Show the lines below where "pvDomChar" occurs.

Data excerpts:
◆ ◆ ◆ ◆ ◆ ◆ ◆
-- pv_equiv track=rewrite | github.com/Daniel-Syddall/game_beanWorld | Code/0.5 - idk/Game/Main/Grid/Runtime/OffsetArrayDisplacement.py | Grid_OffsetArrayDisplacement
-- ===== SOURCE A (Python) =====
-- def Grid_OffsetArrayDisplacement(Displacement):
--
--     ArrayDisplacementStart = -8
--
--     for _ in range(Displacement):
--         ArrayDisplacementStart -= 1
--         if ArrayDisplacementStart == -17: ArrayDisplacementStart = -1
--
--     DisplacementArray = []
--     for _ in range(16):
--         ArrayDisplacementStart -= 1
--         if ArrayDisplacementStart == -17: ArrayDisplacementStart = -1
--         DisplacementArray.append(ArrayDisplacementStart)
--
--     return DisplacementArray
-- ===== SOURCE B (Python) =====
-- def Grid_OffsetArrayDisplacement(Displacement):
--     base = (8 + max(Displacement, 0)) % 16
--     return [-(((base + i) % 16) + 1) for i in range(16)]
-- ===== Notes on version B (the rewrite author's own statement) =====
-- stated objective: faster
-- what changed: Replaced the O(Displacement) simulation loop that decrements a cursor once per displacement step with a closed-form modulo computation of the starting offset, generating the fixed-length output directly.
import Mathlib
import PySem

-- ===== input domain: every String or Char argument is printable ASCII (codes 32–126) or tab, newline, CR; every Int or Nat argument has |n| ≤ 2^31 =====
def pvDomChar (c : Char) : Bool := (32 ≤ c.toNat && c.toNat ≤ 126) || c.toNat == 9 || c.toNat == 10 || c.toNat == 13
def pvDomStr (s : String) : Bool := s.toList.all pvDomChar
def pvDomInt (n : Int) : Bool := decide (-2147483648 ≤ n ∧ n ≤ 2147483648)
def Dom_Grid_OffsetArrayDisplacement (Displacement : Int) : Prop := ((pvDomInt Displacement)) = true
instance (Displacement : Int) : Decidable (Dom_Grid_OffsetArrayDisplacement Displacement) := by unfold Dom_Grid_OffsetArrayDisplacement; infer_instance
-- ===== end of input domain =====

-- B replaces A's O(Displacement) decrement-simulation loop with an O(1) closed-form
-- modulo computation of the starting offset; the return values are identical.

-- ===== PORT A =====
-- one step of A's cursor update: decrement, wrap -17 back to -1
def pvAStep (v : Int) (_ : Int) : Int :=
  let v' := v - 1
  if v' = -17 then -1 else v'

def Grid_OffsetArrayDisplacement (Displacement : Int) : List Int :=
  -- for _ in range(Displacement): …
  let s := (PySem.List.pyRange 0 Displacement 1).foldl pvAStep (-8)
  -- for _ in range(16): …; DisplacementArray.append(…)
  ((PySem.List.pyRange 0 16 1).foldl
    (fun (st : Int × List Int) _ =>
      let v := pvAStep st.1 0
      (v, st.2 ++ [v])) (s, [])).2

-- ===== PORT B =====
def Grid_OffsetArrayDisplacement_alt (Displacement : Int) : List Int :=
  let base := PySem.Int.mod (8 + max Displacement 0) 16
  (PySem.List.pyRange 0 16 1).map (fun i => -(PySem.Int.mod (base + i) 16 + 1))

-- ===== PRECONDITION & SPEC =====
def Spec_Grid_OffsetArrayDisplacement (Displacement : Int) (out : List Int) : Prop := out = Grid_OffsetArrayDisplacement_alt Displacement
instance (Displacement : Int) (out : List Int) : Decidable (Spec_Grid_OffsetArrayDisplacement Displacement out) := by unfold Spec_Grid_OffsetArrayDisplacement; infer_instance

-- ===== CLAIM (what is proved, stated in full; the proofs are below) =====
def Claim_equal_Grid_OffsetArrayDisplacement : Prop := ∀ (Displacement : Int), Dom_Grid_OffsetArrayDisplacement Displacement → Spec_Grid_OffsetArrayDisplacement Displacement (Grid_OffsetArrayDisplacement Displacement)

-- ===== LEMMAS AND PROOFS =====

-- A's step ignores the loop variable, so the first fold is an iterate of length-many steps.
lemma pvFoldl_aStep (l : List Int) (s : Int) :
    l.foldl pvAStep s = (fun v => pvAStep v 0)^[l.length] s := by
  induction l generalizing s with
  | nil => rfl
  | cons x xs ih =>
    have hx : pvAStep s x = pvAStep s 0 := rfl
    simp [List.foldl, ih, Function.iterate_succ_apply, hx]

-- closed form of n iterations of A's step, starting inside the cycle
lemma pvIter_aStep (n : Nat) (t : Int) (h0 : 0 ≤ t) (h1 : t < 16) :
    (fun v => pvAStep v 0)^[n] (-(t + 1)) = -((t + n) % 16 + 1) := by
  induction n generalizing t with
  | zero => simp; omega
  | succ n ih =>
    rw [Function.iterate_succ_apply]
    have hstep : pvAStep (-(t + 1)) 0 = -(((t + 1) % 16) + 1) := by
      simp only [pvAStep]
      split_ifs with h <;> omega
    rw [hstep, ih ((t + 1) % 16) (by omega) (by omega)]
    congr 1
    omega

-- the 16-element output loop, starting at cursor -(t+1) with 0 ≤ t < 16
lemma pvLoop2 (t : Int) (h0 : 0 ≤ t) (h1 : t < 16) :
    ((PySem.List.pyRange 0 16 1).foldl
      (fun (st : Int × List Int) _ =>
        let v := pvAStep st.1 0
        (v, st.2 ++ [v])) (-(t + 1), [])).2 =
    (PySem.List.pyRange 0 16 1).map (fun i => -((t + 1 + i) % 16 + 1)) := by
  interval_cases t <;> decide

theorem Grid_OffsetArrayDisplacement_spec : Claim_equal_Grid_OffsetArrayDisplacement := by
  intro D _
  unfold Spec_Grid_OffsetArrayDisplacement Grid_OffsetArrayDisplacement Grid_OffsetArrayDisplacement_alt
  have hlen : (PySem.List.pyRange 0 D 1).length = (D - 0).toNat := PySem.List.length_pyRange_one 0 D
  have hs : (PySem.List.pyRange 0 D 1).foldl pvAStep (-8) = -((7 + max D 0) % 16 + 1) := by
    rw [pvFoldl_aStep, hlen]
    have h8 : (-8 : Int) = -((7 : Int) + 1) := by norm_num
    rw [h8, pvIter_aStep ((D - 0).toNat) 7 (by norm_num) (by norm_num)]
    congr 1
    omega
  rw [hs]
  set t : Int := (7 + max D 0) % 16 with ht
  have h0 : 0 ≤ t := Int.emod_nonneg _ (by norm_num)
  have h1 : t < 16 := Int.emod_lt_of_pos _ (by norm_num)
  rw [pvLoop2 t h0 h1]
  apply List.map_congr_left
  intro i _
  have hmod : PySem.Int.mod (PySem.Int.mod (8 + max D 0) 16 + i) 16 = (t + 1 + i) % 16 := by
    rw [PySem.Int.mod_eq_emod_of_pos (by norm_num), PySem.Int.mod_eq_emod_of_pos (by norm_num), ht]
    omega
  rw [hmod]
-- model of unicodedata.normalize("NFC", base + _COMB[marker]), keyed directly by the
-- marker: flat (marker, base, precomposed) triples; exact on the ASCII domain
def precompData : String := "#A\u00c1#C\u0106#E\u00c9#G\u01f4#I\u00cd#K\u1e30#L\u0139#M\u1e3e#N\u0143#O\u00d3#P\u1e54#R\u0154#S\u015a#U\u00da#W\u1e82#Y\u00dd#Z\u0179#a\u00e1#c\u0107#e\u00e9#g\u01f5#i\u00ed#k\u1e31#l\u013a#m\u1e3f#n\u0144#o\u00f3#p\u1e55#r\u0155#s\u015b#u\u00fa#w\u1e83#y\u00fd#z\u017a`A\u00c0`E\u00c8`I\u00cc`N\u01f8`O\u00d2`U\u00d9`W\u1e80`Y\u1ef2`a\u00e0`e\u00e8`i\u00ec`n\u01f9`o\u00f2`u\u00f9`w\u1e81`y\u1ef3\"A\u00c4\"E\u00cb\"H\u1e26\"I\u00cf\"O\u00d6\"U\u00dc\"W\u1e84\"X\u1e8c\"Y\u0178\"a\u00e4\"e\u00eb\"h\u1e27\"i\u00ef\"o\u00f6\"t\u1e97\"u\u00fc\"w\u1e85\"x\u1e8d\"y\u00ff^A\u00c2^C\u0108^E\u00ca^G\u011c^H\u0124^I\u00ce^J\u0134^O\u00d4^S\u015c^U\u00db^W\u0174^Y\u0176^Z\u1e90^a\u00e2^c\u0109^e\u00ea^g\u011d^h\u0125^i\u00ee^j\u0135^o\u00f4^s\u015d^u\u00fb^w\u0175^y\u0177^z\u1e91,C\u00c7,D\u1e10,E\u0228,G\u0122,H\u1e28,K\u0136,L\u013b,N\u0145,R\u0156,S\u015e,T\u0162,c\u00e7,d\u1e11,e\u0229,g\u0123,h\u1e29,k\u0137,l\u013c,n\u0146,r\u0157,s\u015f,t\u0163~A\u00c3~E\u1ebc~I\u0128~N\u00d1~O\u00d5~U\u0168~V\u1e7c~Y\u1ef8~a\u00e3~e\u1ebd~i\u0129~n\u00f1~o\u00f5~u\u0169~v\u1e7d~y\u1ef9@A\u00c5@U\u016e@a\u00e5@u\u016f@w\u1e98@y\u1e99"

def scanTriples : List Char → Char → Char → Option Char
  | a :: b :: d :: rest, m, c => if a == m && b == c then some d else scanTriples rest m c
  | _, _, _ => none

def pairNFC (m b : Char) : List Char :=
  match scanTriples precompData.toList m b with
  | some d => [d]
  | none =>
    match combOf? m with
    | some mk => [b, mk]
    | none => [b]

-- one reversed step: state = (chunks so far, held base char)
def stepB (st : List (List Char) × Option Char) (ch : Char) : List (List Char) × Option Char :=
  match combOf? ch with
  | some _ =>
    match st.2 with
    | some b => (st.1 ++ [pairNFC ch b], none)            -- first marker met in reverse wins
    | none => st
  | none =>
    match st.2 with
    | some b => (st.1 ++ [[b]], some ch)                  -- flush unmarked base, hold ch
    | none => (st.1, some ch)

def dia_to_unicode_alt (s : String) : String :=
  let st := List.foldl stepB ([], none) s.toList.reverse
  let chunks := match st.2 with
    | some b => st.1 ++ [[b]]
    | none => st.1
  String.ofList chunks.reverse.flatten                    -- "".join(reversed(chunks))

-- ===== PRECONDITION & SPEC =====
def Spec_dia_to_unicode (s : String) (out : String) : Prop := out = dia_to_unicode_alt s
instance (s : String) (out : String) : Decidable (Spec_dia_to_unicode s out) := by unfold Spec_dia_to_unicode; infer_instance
◆ ◆ ◆ ◆ ◆ ◆ ◆
→ **Exercise result**
def pvDomChar (c : Char) : Bool := (32 ≤ c.toNat && c.toNat ≤ 126) || c.toNat == 9 || c.toNat == 10 || c.toNat == 13
def pvDomStr (s : String) : Bool := s.toList.all pvDomChar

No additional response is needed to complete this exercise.